Numbers are certainly simple neutral identifiers. The decision to simply extend the number pool space appears to be another instance of a design trade-off between the size of the number space and the additional BGP overheads and ease of transition. In sticking with numeric labels this approach represents minimal change to the installed base of BGP speakers, and there is no requirement for an existing routing domain using a 2-byte AS number and OLD BGP to make any changes to its routing environment at all.
The 4-byte transition appears to offer flexibility, orderly transition and minimal disruptions to existing operational practices.

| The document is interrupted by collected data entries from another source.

-- ===== PRECONDITION & SPEC =====
def Spec_common_replacements_py (input_str : String) (out : String) : Prop := out = common_replacements_py_alt input_str
instance (input_str : String) (out : String) : Decidable (Spec_common_replacements_py input_str out) := by unfold Spec_common_replacements_py; infer_instance

-- ===== CLAIM (what is proved, stated in full; the proofs are below) =====
def Claim_equal_common_replacements_py : Prop := ∀ (input_str : String), Dom_common_replacements_py input_str → Spec_common_replacements_py input_str (common_replacements_py input_str)

-- ===== LEMMAS AND PROOFS =====

lemma pvGo_congr (old new : List Char) (h : old ≠ []) :
    ∀ f1 f2 t acc, t.length ≤ f1 → t.length ≤ f2 →
      PySem.Chars.replace.go old new f1 t acc = PySem.Chars.replace.go old new f2 t acc := by
  have hol : 0 < old.length := List.length_pos_iff.mpr h
  intro f1
  induction f1 with
  | zero =>
    intro f2 t acc h1 h2
    have : t = [] := List.eq_nil_of_length_eq_zero (Nat.le_zero.mp h1)
    subst this
    cases f2 with
    | zero => rfl
    | succ f2 => rw [PySem.Chars.replace.go, PySem.Chars.replace.go] <;> simp
  | succ f1 ih =>
    intro f2 t acc h1 h2
    cases f2 with
    | zero =>
      have : t = [] := List.eq_nil_of_length_eq_zero (Nat.le_zero.mp h2)
      subst this
      rw [PySem.Chars.replace.go, PySem.Chars.replace.go] <;> simp
    | succ f2 =>
      cases t with
      | nil => rw [PySem.Chars.replace.go, PySem.Chars.replace.go] <;> omega
      | cons c tt =>
        rw [PySem.Chars.replace.go, PySem.Chars.replace.go]
        simp only [List.length_cons] at h1 h2
        by_cases hp : old.isPrefixOf (c :: tt) = true
        · simp only [hp, if_true]
          exact ih f2 _ _ (by simp; omega) (by simp; omega)
        · simp only [Bool.not_eq_true] at hp
          simp only [hp, Bool.false_eq_true, if_false]
          exact ih f2 _ _ (by omega) (by omega)

lemma pvGo_acc (old new : List Char) :
    ∀ f t acc, PySem.Chars.replace.go old new f t acc = acc.reverse ++ PySem.Chars.replace.go old new f t [] := by
  intro f
  induction f with
  | zero => intro t acc; rw [PySem.Chars.replace.go, PySem.Chars.replace.go]; simp
  | succ f ih =>
    intro t acc
    cases t with
    | nil =>
      rw [PySem.Chars.replace.go, PySem.Chars.replace.go] <;> simp
    | cons c tt =>
      rw [PySem.Chars.replace.go]
      conv_rhs => rw [PySem.Chars.replace.go]
      by_cases hp : old.isPrefixOf (c :: tt) = true
      · simp only [hp, if_true]
        rw [ih _ (new.reverse ++ acc), ih _ (new.reverse ++ [])]
        simp
      · simp only [Bool.not_eq_true] at hp
        simp only [hp, Bool.false_eq_true, if_false]
        rw [ih tt (c :: acc), ih tt [c]]
        simp

lemma pvReplace_nil (old new : List Char) (h : old ≠ []) : PySem.Chars.replace [] old new = [] := by
  unfold PySem.Chars.replace
  simp only [List.isEmpty_iff, h, if_false, List.length_nil]
  rw [PySem.Chars.replace.go]
  simp

lemma pvReplace_cons (old new : List Char) (c : Char) (t : List Char) (h : old ≠ [])
    (hp : old.isPrefixOf (c :: t) = false) :
    PySem.Chars.replace (c :: t) old new = c :: PySem.Chars.replace t old new := by
  unfold PySem.Chars.replace
  simp only [List.isEmpty_iff, h, if_false, List.length_cons]
  rw [PySem.Chars.replace.go]
  simp only [hp, Bool.false_eq_true, if_false]
  rw [pvGo_acc]
  simp

lemma pvReplace_prefix (old new t : List Char) (h : old ≠ []) :
    PySem.Chars.replace (old ++ t) old new = new ++ PySem.Chars.replace t old new := by
  obtain ⟨o, os, rfl⟩ : ∃ o os, old = o :: os := by
    cases old with | nil => exact absurd rfl h | cons o os => exact ⟨o, os, rfl⟩
  unfold PySem.Chars.replace
  simp only [List.isEmpty_iff, h, if_false, List.cons_append, List.length_cons, List.length_append]
  rw [PySem.Chars.replace.go]
  have hpre : (o :: os).isPrefixOf (o :: (os ++ t)) = true :=
    List.isPrefixOf_iff_prefix.mpr (by exact ⟨t, by simp⟩)
  simp only [hpre, if_true]
  have hdrop : List.drop (o :: os).length (o :: (os ++ t)) = t := by
    simp
  rw [hdrop]
  rw [pvGo_congr (o :: os) new h _ t.length t _ (by omega) le_rfl]
  rw [pvGo_acc]
  simp

lemma pvReplace_skip (o : Char) (os new K x : List Char) (h : o ∉ K) :
    PySem.Chars.replace (K ++ x) (o :: os) new = K ++ PySem.Chars.replace x (o :: os) new := by
  induction K with
  | nil => simp
  | cons c K' ih =>
    have hne : o ≠ c := fun he => h (he ▸ List.mem_cons_self)
    have hp : (o :: os).isPrefixOf (c :: (K' ++ x)) = false := by
      simp [List.isPrefixOf, hne]
    rw [List.cons_append, pvReplace_cons _ _ _ _ (by simp) hp,
      ih (fun hm => h (List.mem_cons_of_mem _ hm))]
    simp
-- pv_equiv track=rewrite | github.com/simoRancati/DeepAutoCoV | Simulation/DeepAutoCov/utils_DeepAutoCov.py | count_true_and_false_positives_top100
-- ===== SOURCE A (Python) =====
-- def count_true_and_false_positives_top100(predicted_lineages, known_lineages):
--     """
--     Counts the true positives and false positives in a list of predicted lineages,
--     making it robust to spaces in lineage names.
--
--     A true positive is a lineage that is either present in the list of known lineages or is a sublineage of a known element.
--     A false positive is a lineage that does not meet the criteria to be a true positive.
--
--     :param predicted_lineages: List of predicted lineages.
--     :param known_lineages: List of known lineages.
--     :return: A tuple (true_positives, false_positives).
--     """
--     true_positives = 0
--     false_positives = 0
--
--     # Clean up spaces in the lineages lists
--     cleaned_predicted_lineages = [lineage.strip() for lineage in predicted_lineages]
--     cleaned_known_lineages = [lineage.strip() for lineage in known_lineages]
--
--     for predicted in cleaned_predicted_lineages:
--         if any(predicted.startswith(known) for known in cleaned_known_lineages):
--             true_positives += 1
--         else:
--             false_positives += 1
--
--     return true_positives, false_positives
-- ===== SOURCE B (Python) =====
-- def count_true_and_false_positives_top100(predicted_lineages, known_lineages):
--     # Build a hash set of the cleaned known lineages once, then walk each
--     # predicted lineage testing its prefixes against the set.
--     known = {k.strip() for k in known_lineages}
--     true_positives = 0
--     for lineage in predicted_lineages:
--         p = lineage.strip()
--         if any(p[:i] in known for i in range(len(p) + 1)):
--             true_positives += 1
--     return true_positives, len(predicted_lineages) - true_positives
-- ===== Notes on version B (the rewrite author's own statement) =====
-- stated objective: faster
-- what changed: Instead of scanning every known lineage for each prediction, B builds a hash set of cleaned known lineages once and tests each prediction's prefixes for membership, counting false positives as length minus true positives.
import Mathlib
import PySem

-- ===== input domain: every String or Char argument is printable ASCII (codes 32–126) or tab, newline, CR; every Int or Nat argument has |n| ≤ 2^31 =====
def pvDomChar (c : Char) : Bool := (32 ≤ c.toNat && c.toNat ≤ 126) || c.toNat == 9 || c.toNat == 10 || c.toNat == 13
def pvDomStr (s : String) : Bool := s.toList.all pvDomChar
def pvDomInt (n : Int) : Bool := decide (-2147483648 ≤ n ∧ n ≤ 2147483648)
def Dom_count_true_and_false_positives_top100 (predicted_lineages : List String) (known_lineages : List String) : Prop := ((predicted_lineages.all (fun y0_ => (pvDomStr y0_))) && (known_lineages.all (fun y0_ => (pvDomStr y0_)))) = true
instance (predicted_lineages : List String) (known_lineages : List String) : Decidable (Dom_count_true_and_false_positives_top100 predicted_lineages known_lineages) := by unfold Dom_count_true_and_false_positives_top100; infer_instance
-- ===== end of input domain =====

-- B replaces A's inner scan of every known lineage per prediction by a hash set of
-- known lineages probed with each prediction's prefixes (objective: faster).

-- ===== PORT A =====
def count_true_and_false_positives_top100 (predicted_lineages : List String) (known_lineages : List String) : Int × Int :=
  -- true_positives = 0; false_positives = 0
  let cleaned_predicted_lineages := predicted_lineages.map (fun lineage => PySem.Str.strip lineage)
  let cleaned_known_lineages := known_lineages.map (fun lineage => PySem.Str.strip lineage)
  let tf : Int × Int := cleaned_predicted_lineages.foldl
    (fun acc predicted =>
      if cleaned_known_lineages.any (fun known => PySem.Str.startswith predicted known) then
        (acc.1 + 1, acc.2)
      else
        (acc.1, acc.2 + 1))
    (0, 0)
  tf

-- ===== PORT B =====
def count_true_and_false_positives_top100_alt (predicted_lineages : List String) (known_lineages : List String) : Int × Int :=
  let known : PySem.Set String := PySem.Set.ofList (known_lineages.map (fun k => PySem.Str.strip k))
  let true_positives : Int := predicted_lineages.foldl
    (fun true_positives lineage =>
      let p := PySem.Str.strip lineage
      if (PySem.List.pyRange 0 (PySem.Str.len p + 1)).any
          (fun i => known.contains (PySem.Str.slice p none (some i))) then
        true_positives + 1
      else
        true_positives)
    0
  (true_positives, (predicted_lineages.length : Int) - true_positives)

-- ===== PRECONDITION & SPEC =====
def Spec_count_true_and_false_positives_top100 (predicted_lineages : List String) (known_lineages : List String) (out : Int × Int) : Prop := out = count_true_and_false_positives_top100_alt predicted_lineages known_lineages
instance (predicted_lineages : List String) (known_lineages : List String) (out : Int × Int) : Decidable (Spec_count_true_and_false_positives_top100 predicted_lineages known_lineages out) := by unfold Spec_count_true_and_false_positives_top100; infer_instance

-- ===== CLAIM (what is proved, stated in full; the proofs are below) =====
def Claim_equal_count_true_and_false_positives_top100 : Prop := ∀ (predicted_lineages : List String) (known_lineages : List String), Dom_count_true_and_false_positives_top100 predicted_lineages known_lineages → Spec_count_true_and_false_positives_top100 predicted_lineages known_lineages (count_true_and_false_positives_top100 predicted_lineages known_lineages)

-- ===== LEMMAS AND PROOFS =====

-- A's per-prediction test (some known is a prefix) coincides with B's
-- (some prefix of the prediction is in the set of knowns).
theorem pv_hit_eq (p : String) (ck : List String) :
    ck.any (fun known => PySem.Str.startswith p known)
      = (PySem.List.pyRange 0 (PySem.Str.len p + 1)).any
          (fun i => (PySem.Set.ofList ck).contains (PySem.Str.slice p none (some i))) := by
  rw [Bool.eq_iff_iff]
  simp only [List.any_eq_true, PySem.Str.startswith_eq, PySem.Chars.startswith_iff,
    PySem.Set.contains_iff, PySem.Set.mem_ofList, PySem.List.mem_pyRange_one]
  constructor
  · rintro ⟨k, hk, hpre⟩
    refine ⟨(k.toList.length : Int), ⟨by positivity, ?_⟩, ?_⟩
    · have := hpre.length_le
      rw [PySem.Str.len_eq]; omega
    · have hslice : (PySem.Str.slice p none (some (k.toList.length : Int))).toList = k.toList := by
        rw [PySem.Str.toList_slice, PySem.Chars.slice_eq_listSlice,
          PySem.List.slice_to_natCast]
        exact (List.prefix_iff_eq_take.mp hpre).symm
      rw [String.toList_inj] at hslice
      rw [hslice]; exact hk
  · rintro ⟨i, ⟨h0, _⟩, hmem⟩
    refine ⟨PySem.Str.slice p none (some i), hmem, ?_⟩
    rw [PySem.Str.toList_slice, PySem.Chars.slice_eq_listSlice, PySem.List.slice_to _ h0]
    exact List.take_prefix _ _

theorem pv_foldl_count {α : Type} (q : α → Bool) :
    ∀ (l : List α) (c : Int),
      l.foldl (fun tp x => if q x then tp + 1 else tp) c = c + (l.countP q : Int) := by
  intro l
  induction l with
  | nil => intro c; simp
  | cons x xs ih =>
    intro c
    simp only [List.foldl_cons, List.countP_cons, ih]
    by_cases h : q x = true <;> simp [h] <;> omega

theorem pv_foldl_pair {α : Type} (r : α → Bool) :
    ∀ (l : List α) (a b : Int),
      l.foldl (fun acc x => if r x then (acc.1 + 1, acc.2) else (acc.1, acc.2 + 1)) (a, b)
        = (a + (l.countP r : Int), b + ((l.length : Int) - (l.countP r : Int))) := by
  intro l
  induction l with
  | nil => intro a b; simp
  | cons x xs ih =>
    intro a b
    simp only [List.foldl_cons, List.countP_cons, List.length_cons]
    by_cases h : r x = true <;> simp only [h, if_true, if_false, Bool.false_eq_true, ih] <;>
      refine Prod.ext ?_ ?_ <;> simp <;> omega

-- ===== VERDICT (by name: the statement is the Claim_ definition above) =====
theorem count_true_and_false_positives_top100_spec : Claim_equal_count_true_and_false_positives_top100 := by
  intro P K _
  unfold Spec_count_true_and_false_positives_top100
  unfold count_true_and_false_positives_top100 count_true_and_false_positives_top100_alt
  simp only []
  rw [pv_foldl_pair, pv_foldl_count]
  have hc : (P.map (fun l => PySem.Str.strip l)).countP
      (fun predicted => (K.map (fun l => PySem.Str.strip l)).any
        (fun known => PySem.Str.startswith predicted known))
      = P.countP (fun lineage =>
          (PySem.List.pyRange 0 (PySem.Str.len (PySem.Str.strip lineage) + 1)).any
            (fun i => (PySem.Set.ofList (K.map (fun k => PySem.Str.strip k))).contains
              (PySem.Str.slice (PySem.Str.strip lineage) none (some i)))) := by
    rw [List.countP_map]
    apply List.countP_congr
    intro x _
    simp only [Function.comp_apply, pv_hit_eq]
  simp only [hc, List.length_map]
  refine Prod.ext (by simp) (by simp)
-- pv_equiv track=rewrite | github.com/Dadajon/100-days-of-code | competitive-programming/hackerrank/mathematics/06-leonardo's-prime-factors/leonardo's-prime-factors.py | primeCount
-- ===== SOURCE A (Python) =====
-- def primeCount(n):
--     prime_numbers = [2, 3, 5, 7, 11, 13, 17, 19, 23, 29, 31, 37, 41, 43, 47, 53, 59, 61, 67, 71, 73, 79, 83, 89, 97]
--     flag = 0
--     prime = 1
--
--     if (n < 2):
--         return flag
--     else:
--         for i in prime_numbers:
--             prime *= i
--             if (prime <= n):
--                 flag += 1
--
--     return flag
-- ===== SOURCE B (Python) =====
-- _PRIMES = [2, 3, 5, 7, 11, 13, 17, 19, 23, 29, 31, 37, 41, 43, 47, 53, 59, 61, 67, 71, 73, 79, 83, 89, 97]
--
-- _PRODS = []
-- _acc = 1
-- for _p in _PRIMES:
--     _acc *= _p
--     _PRODS.append(_acc)
--
--
-- def primeCount(n):
--     # binary search: count of cumulative prime products <= n (bisect_right by hand)
--     lo, hi = 0, len(_PRODS)
--     while lo < hi:
--         mid = (lo + hi) // 2
--         if _PRODS[mid] <= n:
--             lo = mid + 1
--         else:
--             hi = mid
--     return lo
-- ===== Notes on version B (the rewrite author's own statement) =====
-- stated objective: alternative
-- what changed: B precomputes the table of cumulative prime products once at module level and answers each query by binary search (bisect_right by hand) over that sorted table, instead of A's linear accumulate-and-count loop with its explicit small-input guard.
import Mathlib
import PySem

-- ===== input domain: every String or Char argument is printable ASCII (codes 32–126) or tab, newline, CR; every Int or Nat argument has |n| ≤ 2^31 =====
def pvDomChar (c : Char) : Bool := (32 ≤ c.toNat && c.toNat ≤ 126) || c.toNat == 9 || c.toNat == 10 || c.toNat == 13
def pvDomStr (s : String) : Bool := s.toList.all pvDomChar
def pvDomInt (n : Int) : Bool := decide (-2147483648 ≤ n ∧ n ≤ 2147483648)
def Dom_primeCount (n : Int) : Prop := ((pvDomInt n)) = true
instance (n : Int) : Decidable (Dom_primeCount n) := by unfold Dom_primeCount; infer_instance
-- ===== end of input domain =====

-- B replaces A's linear accumulate-and-count loop by a precomputed table of cumulative
-- prime products queried with a hand-written binary search (bisect_right); alternative, not faster.


-- ===== PORT A =====
def primeCount (n : Int) : Int :=
  let prime_numbers : List Int := [2, 3, 5, 7, 11, 13, 17, 19, 23, 29, 31, 37, 41, 43, 47, 53, 59, 61, 67, 71, 73, 79, 83, 89, 97]
  let flag : Int := 0
  let prime : Int := 1
  if n < 2 then flag
  else
    (prime_numbers.foldl
      (fun (st : Int × Int) i =>
        let prime := st.2 * i
        (if prime ≤ n then st.1 + 1 else st.1, prime))
      (flag, prime)).1

-- ===== PORT B =====
def altPrimes : List Int := [2, 3, 5, 7, 11, 13, 17, 19, 23, 29, 31, 37, 41, 43, 47, 53, 59, 61, 67, 71, 73, 79, 83, 89, 97]

-- module-level table build: cumulative products of the primes
def altProds : List Int :=
  (altPrimes.foldl (fun (st : Int × List Int) p =>
    let acc := st.1 * p
    (acc, st.2 ++ [acc])) (1, [])).2

-- the while-loop of B; the fuel argument only bounds the iteration count
-- (hi - lo shrinks every round, so fuel = table length always suffices)
def altBisect (n : Int) : Nat → Nat → Nat → Nat
  | 0, lo, _ => lo
  | fuel + 1, lo, hi =>
    if lo < hi then
      let mid := (lo + hi) / 2
      if altProds.getD mid 0 ≤ n then altBisect n fuel (mid + 1) hi
      else altBisect n fuel lo mid
    else lo

def primeCount_alt (n : Int) : Int :=
  (altBisect n altProds.length 0 altProds.length : Int)

-- ===== PRECONDITION & SPEC =====
def Spec_primeCount (n : Int) (out : Int) : Prop := out = primeCount_alt n
instance (n : Int) (out : Int) : Decidable (Spec_primeCount n out) := by unfold Spec_primeCount; infer_instance

-- ===== CLAIM (what is proved, stated in full; the proofs are below) =====
def Claim_equal_primeCount : Prop := ∀ (n : Int), Dom_primeCount n → Spec_primeCount n (primeCount n)

-- ===== LEMMAS AND PROOFS =====

-- the cumulative-product table as a literal
def prodsL : List Int := [2, 6, 30, 210, 2310, 30030, 510510, 9699690, 223092870, 6469693230, 200560490130, 7420738134810, 304250263527210, 13082761331670030, 614889782588491410, 32589158477190044730, 1922760350154212639070, 117288381359406970983270, 7858321551080267055879090, 557940830126698960967415390, 40729680599249024150621323470, 3217644767340672907899084554130, 267064515689275851355624017992790, 23768741896345550770650537601358310, 2305567963945518424753102147331756070]

lemma altProds_eq : altProds = prodsL := by decide

lemma prodsL_sorted : List.Pairwise (fun x1 x2 : Int => x1 ≤ x2) prodsL := by decide

-- the running products seen by A's fold, starting from seed p
def prefixProds (p : Int) : List Int → List Int
  | [] => []
  | i :: t => (p * i) :: prefixProds (p * i) t

lemma prefixProds_primes : prefixProds 1 ([2, 3, 5, 7, 11, 13, 17, 19, 23, 29, 31, 37, 41, 43, 47, 53, 59, 61, 67, 71, 73, 79, 83, 89, 97] : List Int) = prodsL := by decide

-- A's fold counts the prefix products that are ≤ n
lemma foldA (n : Int) : ∀ (l : List Int) (f p : Int),
    (l.foldl (fun (st : Int × Int) i =>
        let prime := st.2 * i
        (if prime ≤ n then st.1 + 1 else st.1, prime)) (f, p)).1
      = f + ((prefixProds p l).countP (fun x => decide (x ≤ n)) : Int) := by
  intro l
  induction l with
  | nil => intro f p; simp [prefixProds]
  | cons a t ih =>
    intro f p
    simp only [List.foldl, prefixProds, List.countP_cons]
    rw [ih]
    by_cases h : p * a ≤ n <;> simp [h] <;> ring_nf

-- a predicate holding exactly on the first c indices has count c
lemma countP_of_prefix (P : Int → Bool) : ∀ (l : List Int) (c : Nat), c ≤ l.length →
    (∀ j : Nat, j < l.length → (P (l.getD j 0) = true ↔ j < c)) →
    l.countP P = c := by
  intro l
  induction l with
  | nil => intro c hc _; simp at hc; simp [hc]
  | cons a t ih =>
    intro c hc h
    have h0 := h 0 (by simp)
    cases c with
    | zero =>
      have ha : P a = false := by
        simp at h0; simpa using h0
      have ht : t.countP P = 0 := by
        apply ih 0 (by omega)
        intro j hj
        have := h (j + 1) (by simpa using Nat.succ_lt_succ hj)
        simpa using this
      rw [List.countP_cons, ht]
      simp [ha]
    | succ c' =>
      have ha : P a = true := by simpa using h0.mpr (Nat.succ_pos c')
      have ht : t.countP P = c' := by
        apply ih c' (by simpa using hc)
        intro j hj
        have := h (j + 1) (by simpa using Nat.succ_lt_succ hj)
        simpa [Nat.succ_lt_succ_iff] using this
      rw [List.countP_cons, ht]
      simp [ha]

-- invariant of B's binary-search loop
lemma altBisect_eq (n : Int) (c : Nat)
    (hlow : ∀ i : Nat, i < c → altProds.getD i 0 ≤ n)
    (hhigh : ∀ i : Nat, c ≤ i → i < 25 → n < altProds.getD i 0) :
    ∀ (d lo hi : Nat), hi - lo ≤ d → hi ≤ 25 → lo ≤ c → c ≤ hi → altBisect n d lo hi = c := by
  intro d
  induction d with
  | zero =>
    intro lo hi h1 h2 h3 h4
    simp only [altBisect]
    omega
  | succ d ih =>
    intro lo hi h1 h2 h3 h4
    simp only [altBisect]
    by_cases hl : lo < hi
    · rw [if_pos hl]
      by_cases hcmp : altProds.getD ((lo + hi) / 2) 0 ≤ n
      · rw [if_pos hcmp]
        have hmc : (lo + hi) / 2 < c := by
          by_contra hx
          push_neg at hx
          exact absurd hcmp (not_le.mpr (hhigh _ hx (by omega)))
        exact ih _ _ (by omega) h2 (by omega) h4
      · rw [if_neg hcmp]
        have hcm : c ≤ (lo + hi) / 2 := by
          by_contra hx
          push_neg at hx
          exact hcmp (hlow _ hx)
        exact ih _ _ (by omega) (by omega) h3 hcm
    · rw [if_neg hl]; omega

-- ===== VERDICT (by name: the statement is the Claim_ definition above) =====
theorem primeCount_spec : Claim_equal_primeCount := by
  intro n _
  unfold Spec_primeCount
  -- the common value: bisect_right of n in the sorted product table
  set c := PySem.List.bisectRight prodsL n with hc
  obtain ⟨hclen, hlow, hhigh⟩ := PySem.List.bisectRight_spec prodsL n prodsL_sorted
  have hlen : prodsL.length = 25 := by decide
  have hlow' : ∀ i : Nat, i < c → altProds.getD i 0 ≤ n := by
    intro i hi
    have hil : i < prodsL.length := by omega
    have := hlow i hil hi
    rw [altProds_eq, List.getD_eq_getElem _ _ hil]
    exact this
  have hhigh' : ∀ i : Nat, c ≤ i → i < 25 → n < altProds.getD i 0 := by
    intro i hci hi
    have hil : i < prodsL.length := by omega
    have := hhigh i hil hci
    rw [altProds_eq, List.getD_eq_getElem _ _ hil]
    exact this
  -- B computes c
  have hB : primeCount_alt n = (c : Int) := by
    unfold primeCount_alt
    rw [altBisect_eq n c hlow' hhigh' altProds.length 0 altProds.length
      (by omega) (by rw [altProds_eq, hlen]) (by omega)
      (by rw [altProds_eq, hlen]; omega)]
  -- A computes c
  have hcount : prodsL.countP (fun x => decide (x ≤ n)) = c := by
    apply countP_of_prefix _ _ _ (by omega)
    intro j hj
    constructor
    · intro hP
      by_contra hx
      push_neg at hx
      have := hhigh' j hx (by omega)
      rw [altProds_eq] at this
      simp at hP
      exact absurd this (not_lt.mpr hP)
    · intro hjc
      have := hlow' j hjc
      rw [altProds_eq] at this
      simpa using this
  have hA : primeCount n = (c : Int) := by
    unfold primeCount
    by_cases h2 : n < 2
    · simp only [if_pos h2]
      have hc0 : c = 0 := by
        by_contra hx
        have := hlow' 0 (by omega)
        rw [altProds_eq] at this
        simp [prodsL] at this
        omega
      omega
    · simp only [if_neg h2]
      rw [foldA, prefixProds_primes, hcount]
      omega
  rw [hA, hB]
-- pv_equiv track=rewrite | github.com/sinsenti/DSA | Graphs/bfs/result.py | bfs
-- ===== SOURCE A (Python) =====
-- from collections import deque
--
-- def bfs(matrix):
--     n = len(matrix)
--     labels = [0] * (n + 1)
--     visited = [False] * (n + 1)
--     next_label = 1
--
--     def bfs_from(start_vertex, current_label):
--         queue = deque([start_vertex])
--         visited[start_vertex] = True
--         labels[start_vertex] = current_label
--         current_label += 1
--
--         while queue:
--             current = queue.popleft()
--
--             neighbors = []
--             for neighbor in range(1, n + 1):
--                 if matrix[current - 1][neighbor - 1] == 1 and not visited[neighbor]:
--                     neighbors.append(neighbor)
--
--             neighbors.sort()
--
--             for neighbor in neighbors:
--                 if not visited[neighbor]:
--                     visited[neighbor] = True
--                     labels[neighbor] = current_label
--                     current_label += 1
--                     queue.append(neighbor)
--
--         return current_label
--
--     for vertex in range(1, n + 1):
--         if not visited[vertex]:
--             next_label = bfs_from(vertex, next_label)
--
--     return labels[1:]
-- ===== SOURCE B (Python) =====
-- def bfs(matrix):
--     n = len(matrix)
--     seen = set()
--     order = []
--     for start in range(1, n + 1):
--         if start not in seen:
--             seen.add(start)
--             order.append(start)
--             frontier = [start]
--             while frontier:
--                 nxt = []
--                 for cur in frontier:
--                     for u in range(1, n + 1):
--                         if matrix[cur - 1][u - 1] == 1 and u not in seen:
--                             seen.add(u)
--                             nxt.append(u)
--                 order.extend(nxt)
--                 frontier = nxt
--     label = {v: i + 1 for i, v in enumerate(order)}
--     return [label[v] for v in range(1, n + 1)]
-- ===== Notes on version B (the rewrite author's own statement) =====
-- stated objective: alternative
-- what changed: B replaces A's vertex-at-a-time deque BFS that mutates a labels array during traversal by a level-synchronous frontier sweep (whole frontier expanded per iteration, no queue, no sort, no per-vertex label writes) that only records the visit order, assigning all labels afterwards from a dict built by enumerate(order).
import Mathlib
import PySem

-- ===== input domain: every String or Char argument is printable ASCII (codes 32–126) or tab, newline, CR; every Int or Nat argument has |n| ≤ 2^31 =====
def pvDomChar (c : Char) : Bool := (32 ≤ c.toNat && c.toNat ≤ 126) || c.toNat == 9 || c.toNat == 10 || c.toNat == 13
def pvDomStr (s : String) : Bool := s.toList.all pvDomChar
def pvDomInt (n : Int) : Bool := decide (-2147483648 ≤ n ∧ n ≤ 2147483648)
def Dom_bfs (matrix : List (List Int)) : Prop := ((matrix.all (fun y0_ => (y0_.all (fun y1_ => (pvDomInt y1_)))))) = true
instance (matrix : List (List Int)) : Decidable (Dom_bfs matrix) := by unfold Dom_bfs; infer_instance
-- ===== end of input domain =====

-- B replaces A's one-at-a-time deque BFS that mutates a label array as it visits by a
-- level-synchronous frontier sweep that only records the visit order, assigning all labels
-- afterwards from enumerate(order). Return value only: neither program mutates its argument.

-- ===== PORT A =====
-- BFS state: (visited, labels, next_label, queue).
-- Body of A's inner 'for neighbor in neighbors: if not visited[neighbor]: …'; the in-range
-- conjunct only totalizes Python's visited[neighbor] indexing (never out of range in a real
-- run: neighbors ∈ 1..n and len(visited) = n+1).
def bfsMarkA (st : List Bool × List Int × Int × List Int) (nb : Int) :
    List Bool × List Int × Int × List Int :=
  if nb.toNat < st.1.length ∧ st.1.getD nb.toNat false = false then
    (st.1.set nb.toNat true, st.2.1.set nb.toNat st.2.2.1, st.2.2.1 + 1, st.2.2.2 ++ [nb])
  else st

-- A's local 'neighbors' list: collected over range(1, n+1), then (redundantly) sorted.
-- Indices current-1 and neighbor-1 are ≥ 0 here; getD is Python's indexing under Pre_.
def bfsNbrsA (matrix : List (List Int)) (n : Int) (visited : List Bool) (cur : Int) :
    List Int :=
  PySem.List.sorted ((PySem.List.pyRange 1 (n+1) 1).foldl (fun acc nb =>
      if (matrix.getD (cur-1).toNat []).getD (nb-1).toNat 0 = 1 ∧
         visited.getD nb.toNat false = false
      then acc ++ [nb] else acc) []) (fun x => x)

However, it should be remembered that we are running out of the 2-byte AS number pool, and an industry of this size needs to have long periods of advance warning of change in order to be able to integrate such changes in operational cycles of testing and deployment. The first steps that need to happen are the completion of this approach in the form of an IETF Standard and the production of NEW BGP implementations from the existing BGP implementations. All all we have to do is get on with the job!
Acknowledgements:
Thanks to Enke Chen, one of the authors of the 4-Byte AS working document, for some clarification regarding the OPEN behaviour between OLD and NEW BGP implementations.
Disclaimer
The above views do not represent the views of the Internet Society, nor do they represent the views of the author’s employer, the Asia Pacific Network Information Centre. They were possibly the opinions of the author at the time of writing this article, but things always change, including those of the author!
About the Author
GEOFF HUSTON holds a B.Sc. and a M.Sc. from the Australian National University. He has been closely involved with the development of the Internet for many years, particularly within Australia, where he was responsible for the initial build of the Internet within the Australian academic and research sector. He is author of a number of Internet-related books, and is currently the Senior Internet Researcher at APNIC, the Regional Internet Registry serving the Asia Pacific region.